昏黄的火把下姬昭面色沉郁,姬昭逼宫囚父,杀兄(太子)弑弟(四皇子和五皇子),是踏着亲人的尸骨登上的皇位,先皇临崩,拒绝与姬昭相见,陈茜早有耳闻,此刻知道真相,心里沉甸甸的。
“陛下,允王知道这个秘密吗?”
“他?!当然不知道!”
陈茜豁然抬头:“你竟连允王都不信?”
姬昭笑了,笑容不无嘲讽:“朕信允王,然,朕不信允王之后!”
陈茜也嘲讽道:“陛下就相信臣妾?”
姬昭笑得促狭“茜儿,朕信你,更信你之后!”
陈茜听了,不知是喜是忧,酸甜苦涩竟就被他这么一句话全部涌起,陈茜只觉心头起伏不定,万般思绪竟真的无法理清……
她来到这个世上,嫁给了天下最尊贵的人,却始终无法把他当做丈夫,她始终认为,她与他,成就的不过是历史上君王与妃子的过往,是君与臣的距离。但今天,在这个黑暗的密道里,他拉住她的手,把他的秘密与共!她不确定,这是不是一种认同——与他并肩的认同!

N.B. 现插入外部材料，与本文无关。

-- pv_equiv track=rewrite | github.com/clifford-cheng/WealthPipeline | wealth_leads/serve.py | _find_profile
-- ===== SOURCE A (Python) =====
-- from typing import Any, Optional
--
-- def _norm_person_name(name: str) -> str:
--     s = (name or "").lower().replace(".", " ")
--     return " ".join(s.split())
--
-- def _find_profile(profiles: list[dict], cik: str, norm_name: str) -> Optional[dict]:
--     cik_s = str(cik or "").strip()
--     want = (norm_name or "").strip()
--     for p in profiles:
--         if str(p.get("cik") or "").strip() != cik_s:
--             continue
--         if (p.get("norm_name") or "").strip() == want:
--             return p
--     for p in profiles:
--         if str(p.get("cik") or "").strip() != cik_s:
--             continue
--         if _norm_person_name(p.get("display_name") or "") == want:
--             return p
--     return None
-- ===== SOURCE B (Python) =====
-- from typing import Any, Optional
--
-- def _norm_person_name(name: str) -> str:
--     s = (name or "").lower().replace(".", " ")
--     return " ".join(s.split())
--
-- def _find_profile(profiles: list[dict], cik: str, norm_name: str) -> Optional[dict]:
--     cik_s = str(cik or "").strip()
--     want = (norm_name or "").strip()
--     fallback = None
--     for p in profiles:
--         if str(p.get("cik") or "").strip() != cik_s:
--             continue
--         if (p.get("norm_name") or "").strip() == want:
--             return p
--         if fallback is None and _norm_person_name(p.get("display_name") or "") == want:
--             fallback = p
--     return fallback
-- ===== Notes on version B (the rewrite author's own statement) =====
-- stated objective: simpler
-- what changed: Replaces A's two full scans of the profile list by a single pass that returns eagerly on a norm_name match and keeps the first display_name match in a fallback accumulator.
import Mathlib
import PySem

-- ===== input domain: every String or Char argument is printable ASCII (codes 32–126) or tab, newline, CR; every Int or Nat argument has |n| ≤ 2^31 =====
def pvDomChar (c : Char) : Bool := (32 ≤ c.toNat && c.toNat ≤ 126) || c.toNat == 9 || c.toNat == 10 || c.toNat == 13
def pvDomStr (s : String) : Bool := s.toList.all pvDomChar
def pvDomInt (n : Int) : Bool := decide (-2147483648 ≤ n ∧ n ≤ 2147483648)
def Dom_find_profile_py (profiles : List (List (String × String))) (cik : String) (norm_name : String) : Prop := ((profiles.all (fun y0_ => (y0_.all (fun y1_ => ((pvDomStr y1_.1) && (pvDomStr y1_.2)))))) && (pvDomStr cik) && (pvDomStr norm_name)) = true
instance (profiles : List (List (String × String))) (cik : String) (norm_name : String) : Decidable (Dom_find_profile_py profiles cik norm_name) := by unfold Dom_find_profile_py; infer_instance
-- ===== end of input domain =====

-- B is a single pass with a fallback accumulator instead of A's two full scans; same results.

-- ===== PORT A =====
-- p.get(k) or "" : first-match lookup in the association list, "" when missing ("" or None both become "")
def pvGetS (p : List (String × String)) (k : String) : String :=
  ((PySem.Dict.mk p).get? k).getD ""

-- _norm_person_name
def normPersonName (name : String) : String :=
  PySem.Str.join " " (PySem.Str.split₀ (PySem.Str.replace (PySem.Str.lower name) "." " "))

-- first loop of A: cik matches and stripped norm_name equals want
def pvLoop1 (cik_s want : String) : List (List (String × String)) → Option (List (String × String))
  | [] => none
  | p :: ps =>
    if PySem.Str.strip (pvGetS p "cik") ≠ cik_s then pvLoop1 cik_s want ps
    else if PySem.Str.strip (pvGetS p "norm_name") = want then some p
    else pvLoop1 cik_s want ps

-- second loop of A: cik matches and normalised display_name equals want
def pvLoop2 (cik_s want : String) : List (List (String × String)) → Option (List (String × String))
  | [] => none
  | p :: ps =>
    if PySem.Str.strip (pvGetS p "cik") ≠ cik_s then pvLoop2 cik_s want ps
    else if normPersonName (pvGetS p "display_name") = want then some p
    else pvLoop2 cik_s want ps

def find_profile_py (profiles : List (List (String × String))) (cik : String) (norm_name : String) : Option (List (String × String)) :=
  let cik_s := PySem.Str.strip cik
  let want := PySem.Str.strip norm_name
  match pvLoop1 cik_s want profiles with
  | some p => some p
  | none => pvLoop2 cik_s want profiles

-- ===== PORT B =====
-- single pass: return eagerly on a norm_name match, remember the first display_name match
def pvLoopB (cik_s want : String) : List (List (String × String)) → Option (List (String × String)) → Option (List (String × String))
  | [], fallback => fallback
  | p :: ps, fallback =>
    if PySem.Str.strip (pvGetS p "cik") ≠ cik_s then pvLoopB cik_s want ps fallback
    else if PySem.Str.strip (pvGetS p "norm_name") = want then some p
    else pvLoopB cik_s want ps
      (if fallback.isNone ∧ normPersonName (pvGetS p "display_name") = want then some p else fallback)

def find_profile_py_alt (profiles : List (List (String × String))) (cik : String) (norm_name : String) : Option (List (String × String)) :=
  pvLoopB (PySem.Str.strip cik) (PySem.Str.strip norm_name) profiles none

-- ===== PRECONDITION & SPEC =====
def Spec_find_profile_py (profiles : List (List (String × String))) (cik : String) (norm_name : String) (out : Option (List (String × String))) : Prop := out = find_profile_py_alt profiles cik norm_name
instance (profiles : List (List (String × String))) (cik : String) (norm_name : String) (out : Option (List (String × String))) : Decidable (Spec_find_profile_py profiles cik norm_name out) := by unfold Spec_find_profile_py; infer_instance

-- ===== CLAIM (what is proved, stated in full; the proofs are below) =====
def Claim_equal_find_profile_py : Prop := ∀ (profiles : List (List (String × String))) (cik : String) (norm_name : String), Dom_find_profile_py profiles cik norm_name → Spec_find_profile_py profiles cik norm_name (find_profile_py profiles cik norm_name)

-- ===== LEMMAS AND PROOFS =====
-- the single pass equals: first loop-1 hit, else the fallback, else the first loop-2 hit
theorem pvLoopB_eq (cik_s want : String) (ps : List (List (String × String)))
    (fb : Option (List (String × String))) :
    pvLoopB cik_s want ps fb =
      match pvLoop1 cik_s want ps with
      | some p => some p
      | none => match fb with
                | some f => some f
                | none => pvLoop2 cik_s want ps := by
  induction ps generalizing fb with
  | nil => cases fb <;> simp [pvLoopB, pvLoop1, pvLoop2]
  | cons p ps ih =>
    simp only [pvLoopB, pvLoop1, pvLoop2]
    by_cases h1 : PySem.Str.strip (pvGetS p "cik") ≠ cik_s
    · simp [h1, ih]
    · by_cases h2 : PySem.Str.strip (pvGetS p "norm_name") = want
      · simp [h1, h2]
      · by_cases h3 : normPersonName (pvGetS p "display_name") = want
        · cases fb <;> simp [h1, h2, h3, ih] <;> cases pvLoop1 cik_s want ps <;> simp
        · cases fb <;> simp [h1, h2, h3, ih]

theorem find_profile_py_spec : Claim_equal_find_profile_py := by
  intro profiles cik norm_name _
  unfold Spec_find_profile_py find_profile_py find_profile_py_alt
  rw [pvLoopB_eq]

-- ===== VERDICT (by name: the statement is the Claim_ definition above) =====
-- pv_equiv track=rewrite | github.com/yukinari-takahashi/datatrove_custom | clean.py | extract_until_two_non_period_lines
-- ===== SOURCE A (Python) =====
-- def extract_until_two_non_period_lines(text: str) -> str:
--     """
--     空白行やピリオドで終わらない行をバッファにため込み、
--     ピリオド付き行が来たらバッファごと出力。
--     ただしピリオドで終わらない行が2行連続したらそこで中断し、バッファは破棄。
--     """
--     lines = text.splitlines()
--     result = ""
--     buffer = ""
--     non_period_streak = 0
--
--     for line in lines:
--         stripped = line.strip()
--
--         # ピリオド付き行なら、まずバッファをフラッシュしてから出力
--         if stripped.endswith('.'):
--             result += buffer            # これまでの空白／非ピリオド行を出力
--             buffer = ""                 # バッファをクリア
--             result += line + "\n"       # 今回のピリオド行を出力
--             non_period_streak = 0       # 連続カウントをリセット
--
--         else:
--             # 空白行・ピリオド無し行はバッファにため込む
--             buffer += line + "\n"
--
--             # 実際のテキスト行（空白行以外）が非ピリオドなら連続カウント
--             if stripped:
--                 non_period_streak += 1
--                 if non_period_streak >= 2:
--                     # 2行連続非ピリオド → バッファ破棄＆中断
--                     break
--
--     return result.rstrip("\n")
-- ===== SOURCE B (Python) =====
-- def extract_until_two_non_period_lines(text: str) -> str:
--     # Compute the cutoff index of the last flushed period line, then slice-join once.
--     lines = text.splitlines()
--     last_period = -1
--     streak = 0
--     for i, line in enumerate(lines):
--         stripped = line.strip()
--         if stripped.endswith('.'):
--             last_period = i
--             streak = 0
--         elif stripped:
--             streak += 1
--             if streak >= 2:
--                 break
--     return "\n".join(lines[:last_period + 1])
-- ===== Notes on version B (the rewrite author's own statement) =====
-- stated objective: simpler
-- what changed: Instead of accumulating result/buffer strings inside the loop, B only tracks the index of the last period-terminated line (and the non-period streak) and returns a single newline-join of the line slice up to that index.
import Mathlib
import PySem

“茜儿,这是大晋的秘密,是大晋皇帝的秘密,是大晋皇后的秘密!朕即天下,天下,朕与你同在!”
陈茜心头激动,这个男人,总是那么容易窥见人心,并且,步步相逼!
这样的男人,她要不起,也不敢要!
朕即天下?!
你袖手了天下,我也是天下一粟,又怎敢奢望与你并肩?
陈茜咬着牙,默然无语!
姬昭望着陈茜,却只看到她低垂的脑袋,她万般的思绪都掩藏在那朝着地面的容颜!
他一直知道——她很理智!
他一直知道——她在怀疑!
他一直知道——她不会回应!
最终,密道里的表白化作长叹一声:“茜儿,你为何总不愿抬头,认真地看朕一眼呢?”
武大郎
陈茜装作没听见,心里却沉甸甸的……
她不确定,当年刘彻拉着卫子夫走进椒房殿时是否也如此问过她!
……
一出密道,陈茜便被眼前的事实打击得自信全无。
因为密道的出口就是她逃宫那天投诉的客栈!
原来自己是自投罗网啊!
怪不得他那天笑得那么开心!
姬昭望着被打击得快要抓狂的陈茜,非常高兴:“茜儿,朕的客栈住得还习惯吧?”
陈茜只好装胖子,僵硬的脸上硬挤出一丝笑容,打起了哈哈:“还好!还好!”
这时,一个胖脑袋、短身材,粗胳臂,小腿肚的中年男子走了进来,对姬昭和陈茜施礼恭立:“见过主上,参见夫人!”
这个严重影响环境和谐的男人正是这客栈的老板!
陈茜听到他称呼自己为夫人,微微一愣。不由朝姬昭投去疑惑的眼神!
“武大,把我吩咐你准备的东西带过来!”
“是!”
陈茜乐滋滋地望着那武大郎出去,一脸坏笑:武大已有,金莲可在?
“茜儿,什么事情让你如此开怀?”
陈茜收回阿q的快感,做正人君子样:“无他,想着能够出宫,臣妾心中雀跃而已!”
“是吗?”姬昭凑近陈茜耳畔:“茜儿,你可不能取笑这武大,你知道江湖中人如何称呼他的吗?”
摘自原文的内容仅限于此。